-- Opening Marker --
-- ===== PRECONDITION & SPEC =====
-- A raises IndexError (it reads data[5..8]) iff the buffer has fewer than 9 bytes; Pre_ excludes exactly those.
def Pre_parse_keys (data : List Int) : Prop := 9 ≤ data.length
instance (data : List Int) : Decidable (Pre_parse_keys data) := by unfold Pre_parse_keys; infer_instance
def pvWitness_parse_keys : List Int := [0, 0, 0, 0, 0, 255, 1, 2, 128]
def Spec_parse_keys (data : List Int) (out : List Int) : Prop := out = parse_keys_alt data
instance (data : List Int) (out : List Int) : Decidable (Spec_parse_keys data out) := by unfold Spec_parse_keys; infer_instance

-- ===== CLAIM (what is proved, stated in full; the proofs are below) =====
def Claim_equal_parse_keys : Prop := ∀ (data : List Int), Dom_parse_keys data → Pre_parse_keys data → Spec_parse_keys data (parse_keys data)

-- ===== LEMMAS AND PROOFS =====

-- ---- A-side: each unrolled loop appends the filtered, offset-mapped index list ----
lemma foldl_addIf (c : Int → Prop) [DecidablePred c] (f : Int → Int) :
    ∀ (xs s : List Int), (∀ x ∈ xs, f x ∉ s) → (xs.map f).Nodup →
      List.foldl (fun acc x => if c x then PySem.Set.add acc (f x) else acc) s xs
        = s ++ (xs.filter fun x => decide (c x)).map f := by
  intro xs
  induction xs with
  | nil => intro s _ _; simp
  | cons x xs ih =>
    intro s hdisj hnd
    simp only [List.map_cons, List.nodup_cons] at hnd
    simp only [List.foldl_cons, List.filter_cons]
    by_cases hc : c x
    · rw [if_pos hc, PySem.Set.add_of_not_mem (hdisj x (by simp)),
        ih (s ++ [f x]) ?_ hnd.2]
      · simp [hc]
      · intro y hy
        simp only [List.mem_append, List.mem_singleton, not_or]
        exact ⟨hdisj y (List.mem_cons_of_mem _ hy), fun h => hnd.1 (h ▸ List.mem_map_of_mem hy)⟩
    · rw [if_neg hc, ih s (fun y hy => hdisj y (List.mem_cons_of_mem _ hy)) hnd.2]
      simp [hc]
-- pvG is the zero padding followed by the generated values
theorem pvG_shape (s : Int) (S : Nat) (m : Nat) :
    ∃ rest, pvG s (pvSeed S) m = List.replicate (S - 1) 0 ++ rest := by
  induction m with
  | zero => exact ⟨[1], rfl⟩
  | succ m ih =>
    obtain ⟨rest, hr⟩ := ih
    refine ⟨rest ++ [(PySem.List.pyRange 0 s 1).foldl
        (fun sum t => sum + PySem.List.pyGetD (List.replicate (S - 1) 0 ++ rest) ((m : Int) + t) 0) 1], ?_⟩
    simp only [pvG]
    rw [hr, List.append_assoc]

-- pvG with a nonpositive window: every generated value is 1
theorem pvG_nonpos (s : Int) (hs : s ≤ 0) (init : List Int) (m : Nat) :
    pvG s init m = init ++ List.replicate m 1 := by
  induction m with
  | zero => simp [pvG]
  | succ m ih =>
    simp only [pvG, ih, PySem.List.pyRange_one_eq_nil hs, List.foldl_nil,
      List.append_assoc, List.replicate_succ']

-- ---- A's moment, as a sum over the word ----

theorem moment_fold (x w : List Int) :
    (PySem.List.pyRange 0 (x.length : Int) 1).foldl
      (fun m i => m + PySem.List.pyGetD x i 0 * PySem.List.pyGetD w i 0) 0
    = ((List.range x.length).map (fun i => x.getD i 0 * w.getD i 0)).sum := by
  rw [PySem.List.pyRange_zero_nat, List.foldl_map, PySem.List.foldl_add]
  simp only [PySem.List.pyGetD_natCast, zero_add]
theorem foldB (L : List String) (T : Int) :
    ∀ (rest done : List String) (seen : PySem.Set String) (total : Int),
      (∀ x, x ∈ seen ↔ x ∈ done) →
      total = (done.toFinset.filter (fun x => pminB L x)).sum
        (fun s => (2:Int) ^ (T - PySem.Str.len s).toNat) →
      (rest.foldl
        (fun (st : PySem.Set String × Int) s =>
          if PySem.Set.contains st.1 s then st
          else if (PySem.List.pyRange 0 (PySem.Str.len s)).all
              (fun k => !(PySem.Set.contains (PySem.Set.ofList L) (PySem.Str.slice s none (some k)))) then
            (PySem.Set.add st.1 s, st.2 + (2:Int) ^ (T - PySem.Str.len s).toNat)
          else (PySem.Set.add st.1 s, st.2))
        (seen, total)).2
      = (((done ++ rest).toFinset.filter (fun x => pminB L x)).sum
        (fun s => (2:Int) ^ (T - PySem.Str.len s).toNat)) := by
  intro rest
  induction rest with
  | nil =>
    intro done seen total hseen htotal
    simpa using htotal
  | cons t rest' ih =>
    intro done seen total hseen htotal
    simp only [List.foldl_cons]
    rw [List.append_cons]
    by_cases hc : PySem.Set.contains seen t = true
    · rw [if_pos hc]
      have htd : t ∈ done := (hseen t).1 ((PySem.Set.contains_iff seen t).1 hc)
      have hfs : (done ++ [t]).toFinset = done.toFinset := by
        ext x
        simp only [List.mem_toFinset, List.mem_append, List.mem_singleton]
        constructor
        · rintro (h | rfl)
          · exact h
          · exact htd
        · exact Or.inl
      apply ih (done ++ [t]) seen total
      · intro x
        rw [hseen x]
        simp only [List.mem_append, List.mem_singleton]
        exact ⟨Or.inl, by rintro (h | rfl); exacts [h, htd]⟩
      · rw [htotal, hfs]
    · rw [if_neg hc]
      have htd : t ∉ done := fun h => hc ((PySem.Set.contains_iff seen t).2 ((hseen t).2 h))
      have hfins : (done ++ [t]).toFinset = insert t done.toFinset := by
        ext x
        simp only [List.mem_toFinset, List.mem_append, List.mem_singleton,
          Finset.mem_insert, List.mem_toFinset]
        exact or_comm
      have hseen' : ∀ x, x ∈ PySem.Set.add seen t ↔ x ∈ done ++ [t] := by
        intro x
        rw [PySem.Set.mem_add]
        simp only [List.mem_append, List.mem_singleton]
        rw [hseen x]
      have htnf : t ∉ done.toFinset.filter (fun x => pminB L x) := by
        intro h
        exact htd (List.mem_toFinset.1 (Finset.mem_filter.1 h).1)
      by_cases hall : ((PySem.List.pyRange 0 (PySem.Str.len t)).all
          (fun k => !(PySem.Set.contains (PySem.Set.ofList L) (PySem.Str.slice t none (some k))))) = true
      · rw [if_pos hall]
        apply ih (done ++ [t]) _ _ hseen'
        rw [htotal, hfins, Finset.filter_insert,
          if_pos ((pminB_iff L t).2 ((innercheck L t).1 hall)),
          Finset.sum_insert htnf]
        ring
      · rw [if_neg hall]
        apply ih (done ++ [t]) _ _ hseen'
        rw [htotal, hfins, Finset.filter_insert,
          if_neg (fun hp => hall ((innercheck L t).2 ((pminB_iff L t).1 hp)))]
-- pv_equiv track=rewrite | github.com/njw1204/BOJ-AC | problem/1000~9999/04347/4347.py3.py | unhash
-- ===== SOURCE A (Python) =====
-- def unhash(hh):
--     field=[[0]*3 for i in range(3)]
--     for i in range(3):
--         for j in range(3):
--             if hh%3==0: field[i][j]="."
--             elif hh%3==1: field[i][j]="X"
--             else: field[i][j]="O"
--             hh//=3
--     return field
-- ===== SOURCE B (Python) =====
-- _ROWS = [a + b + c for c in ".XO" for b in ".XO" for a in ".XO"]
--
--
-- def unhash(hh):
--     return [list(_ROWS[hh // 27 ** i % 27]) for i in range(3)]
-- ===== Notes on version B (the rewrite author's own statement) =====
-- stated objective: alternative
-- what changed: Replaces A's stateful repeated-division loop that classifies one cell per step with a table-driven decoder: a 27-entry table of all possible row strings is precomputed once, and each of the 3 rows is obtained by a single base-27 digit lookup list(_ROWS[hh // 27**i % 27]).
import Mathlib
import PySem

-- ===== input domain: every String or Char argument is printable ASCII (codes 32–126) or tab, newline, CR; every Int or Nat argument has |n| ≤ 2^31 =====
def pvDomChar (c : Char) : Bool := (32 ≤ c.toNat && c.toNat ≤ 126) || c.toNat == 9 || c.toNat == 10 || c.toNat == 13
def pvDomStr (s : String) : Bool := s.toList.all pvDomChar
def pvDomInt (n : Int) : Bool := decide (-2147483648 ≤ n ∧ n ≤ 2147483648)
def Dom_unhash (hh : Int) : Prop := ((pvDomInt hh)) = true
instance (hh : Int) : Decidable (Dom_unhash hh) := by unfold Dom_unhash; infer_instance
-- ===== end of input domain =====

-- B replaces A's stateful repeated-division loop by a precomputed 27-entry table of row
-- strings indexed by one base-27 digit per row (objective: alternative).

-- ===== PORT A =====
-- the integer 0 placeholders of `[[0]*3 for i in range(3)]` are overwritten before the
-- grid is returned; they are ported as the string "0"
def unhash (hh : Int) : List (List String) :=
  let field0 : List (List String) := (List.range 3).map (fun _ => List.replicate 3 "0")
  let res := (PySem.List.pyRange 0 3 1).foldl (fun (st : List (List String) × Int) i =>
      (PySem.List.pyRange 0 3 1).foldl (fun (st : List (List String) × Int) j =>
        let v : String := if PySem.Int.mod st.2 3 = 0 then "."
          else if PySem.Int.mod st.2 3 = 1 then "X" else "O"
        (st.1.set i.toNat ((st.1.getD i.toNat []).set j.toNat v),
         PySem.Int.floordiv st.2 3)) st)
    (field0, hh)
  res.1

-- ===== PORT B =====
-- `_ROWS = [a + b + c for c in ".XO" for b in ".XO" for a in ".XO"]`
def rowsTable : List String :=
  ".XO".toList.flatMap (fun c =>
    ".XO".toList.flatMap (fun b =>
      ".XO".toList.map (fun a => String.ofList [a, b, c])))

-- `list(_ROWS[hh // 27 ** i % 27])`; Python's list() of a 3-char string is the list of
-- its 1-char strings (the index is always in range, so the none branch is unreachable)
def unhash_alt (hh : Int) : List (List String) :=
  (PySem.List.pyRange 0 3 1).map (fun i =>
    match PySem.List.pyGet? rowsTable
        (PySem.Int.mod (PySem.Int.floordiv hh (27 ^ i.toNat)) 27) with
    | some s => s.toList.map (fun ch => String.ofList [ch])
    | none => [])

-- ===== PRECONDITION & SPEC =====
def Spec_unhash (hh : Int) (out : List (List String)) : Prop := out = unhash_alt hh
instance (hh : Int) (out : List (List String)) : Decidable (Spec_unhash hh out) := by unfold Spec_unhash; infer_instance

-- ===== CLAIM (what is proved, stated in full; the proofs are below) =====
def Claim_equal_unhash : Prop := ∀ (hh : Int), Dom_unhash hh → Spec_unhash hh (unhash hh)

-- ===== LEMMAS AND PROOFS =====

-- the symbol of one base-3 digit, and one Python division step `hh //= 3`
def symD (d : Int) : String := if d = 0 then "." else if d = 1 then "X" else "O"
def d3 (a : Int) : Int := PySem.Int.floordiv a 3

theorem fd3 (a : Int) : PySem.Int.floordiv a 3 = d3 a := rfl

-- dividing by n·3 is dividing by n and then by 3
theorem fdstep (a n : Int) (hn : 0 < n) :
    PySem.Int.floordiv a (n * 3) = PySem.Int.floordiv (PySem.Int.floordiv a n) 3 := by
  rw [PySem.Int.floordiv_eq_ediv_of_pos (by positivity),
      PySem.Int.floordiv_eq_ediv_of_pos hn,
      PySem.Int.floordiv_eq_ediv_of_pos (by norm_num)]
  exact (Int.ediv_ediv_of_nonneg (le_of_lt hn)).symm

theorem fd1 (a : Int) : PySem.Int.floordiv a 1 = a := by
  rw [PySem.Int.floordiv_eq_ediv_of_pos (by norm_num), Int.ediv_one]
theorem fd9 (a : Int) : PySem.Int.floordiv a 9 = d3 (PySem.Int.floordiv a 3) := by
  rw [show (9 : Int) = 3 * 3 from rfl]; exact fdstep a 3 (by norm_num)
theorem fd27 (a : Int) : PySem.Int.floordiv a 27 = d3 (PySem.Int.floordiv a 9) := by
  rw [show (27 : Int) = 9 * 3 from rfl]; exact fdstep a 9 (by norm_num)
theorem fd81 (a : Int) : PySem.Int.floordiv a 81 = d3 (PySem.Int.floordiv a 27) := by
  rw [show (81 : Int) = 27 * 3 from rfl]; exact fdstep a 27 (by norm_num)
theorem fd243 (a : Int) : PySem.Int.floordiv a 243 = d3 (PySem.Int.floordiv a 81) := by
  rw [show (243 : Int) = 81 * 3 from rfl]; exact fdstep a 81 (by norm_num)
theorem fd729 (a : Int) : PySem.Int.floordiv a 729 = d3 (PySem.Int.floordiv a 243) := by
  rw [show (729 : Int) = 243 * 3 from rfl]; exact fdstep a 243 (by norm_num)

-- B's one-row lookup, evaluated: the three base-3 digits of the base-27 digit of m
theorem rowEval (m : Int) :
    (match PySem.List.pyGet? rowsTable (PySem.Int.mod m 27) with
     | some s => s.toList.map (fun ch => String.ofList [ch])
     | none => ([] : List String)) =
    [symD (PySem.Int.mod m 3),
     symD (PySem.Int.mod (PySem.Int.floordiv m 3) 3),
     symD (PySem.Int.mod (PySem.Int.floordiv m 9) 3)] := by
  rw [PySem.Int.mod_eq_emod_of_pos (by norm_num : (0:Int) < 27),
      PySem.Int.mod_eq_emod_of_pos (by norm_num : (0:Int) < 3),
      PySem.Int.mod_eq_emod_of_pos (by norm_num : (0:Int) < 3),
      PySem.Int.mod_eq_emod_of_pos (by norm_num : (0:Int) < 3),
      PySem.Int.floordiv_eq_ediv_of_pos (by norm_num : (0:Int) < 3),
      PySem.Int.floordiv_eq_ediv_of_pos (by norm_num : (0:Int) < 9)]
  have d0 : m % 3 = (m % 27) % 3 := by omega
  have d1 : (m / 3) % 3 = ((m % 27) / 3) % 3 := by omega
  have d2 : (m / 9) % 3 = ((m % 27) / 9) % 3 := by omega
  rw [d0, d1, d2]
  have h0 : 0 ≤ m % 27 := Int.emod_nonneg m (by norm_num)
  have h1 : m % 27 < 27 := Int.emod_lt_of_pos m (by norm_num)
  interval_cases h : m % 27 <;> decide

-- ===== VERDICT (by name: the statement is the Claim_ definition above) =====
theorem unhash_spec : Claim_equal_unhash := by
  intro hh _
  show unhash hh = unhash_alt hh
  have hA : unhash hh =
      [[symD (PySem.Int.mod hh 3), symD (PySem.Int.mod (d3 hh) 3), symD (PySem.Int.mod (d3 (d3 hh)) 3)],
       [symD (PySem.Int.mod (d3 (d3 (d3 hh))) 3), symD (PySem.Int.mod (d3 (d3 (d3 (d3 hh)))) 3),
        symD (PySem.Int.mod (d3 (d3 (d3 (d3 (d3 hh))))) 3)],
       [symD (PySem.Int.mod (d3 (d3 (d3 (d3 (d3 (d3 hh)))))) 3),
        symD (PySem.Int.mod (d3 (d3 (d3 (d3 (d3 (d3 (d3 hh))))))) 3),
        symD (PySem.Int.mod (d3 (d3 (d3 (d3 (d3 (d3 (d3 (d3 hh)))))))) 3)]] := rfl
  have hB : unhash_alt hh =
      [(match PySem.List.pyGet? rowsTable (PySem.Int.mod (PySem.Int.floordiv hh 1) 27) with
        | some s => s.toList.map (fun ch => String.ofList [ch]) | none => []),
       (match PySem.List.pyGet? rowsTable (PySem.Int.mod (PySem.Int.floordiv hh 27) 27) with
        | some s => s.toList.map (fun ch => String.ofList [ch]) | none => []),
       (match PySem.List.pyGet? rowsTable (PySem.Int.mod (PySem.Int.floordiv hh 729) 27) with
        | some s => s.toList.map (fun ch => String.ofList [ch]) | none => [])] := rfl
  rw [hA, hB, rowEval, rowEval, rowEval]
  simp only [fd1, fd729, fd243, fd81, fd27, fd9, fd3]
-- Closing Marker --
» **Work instructions**
Tell how many lines above include "toNat", and add no other text.

» **Problem solution**
6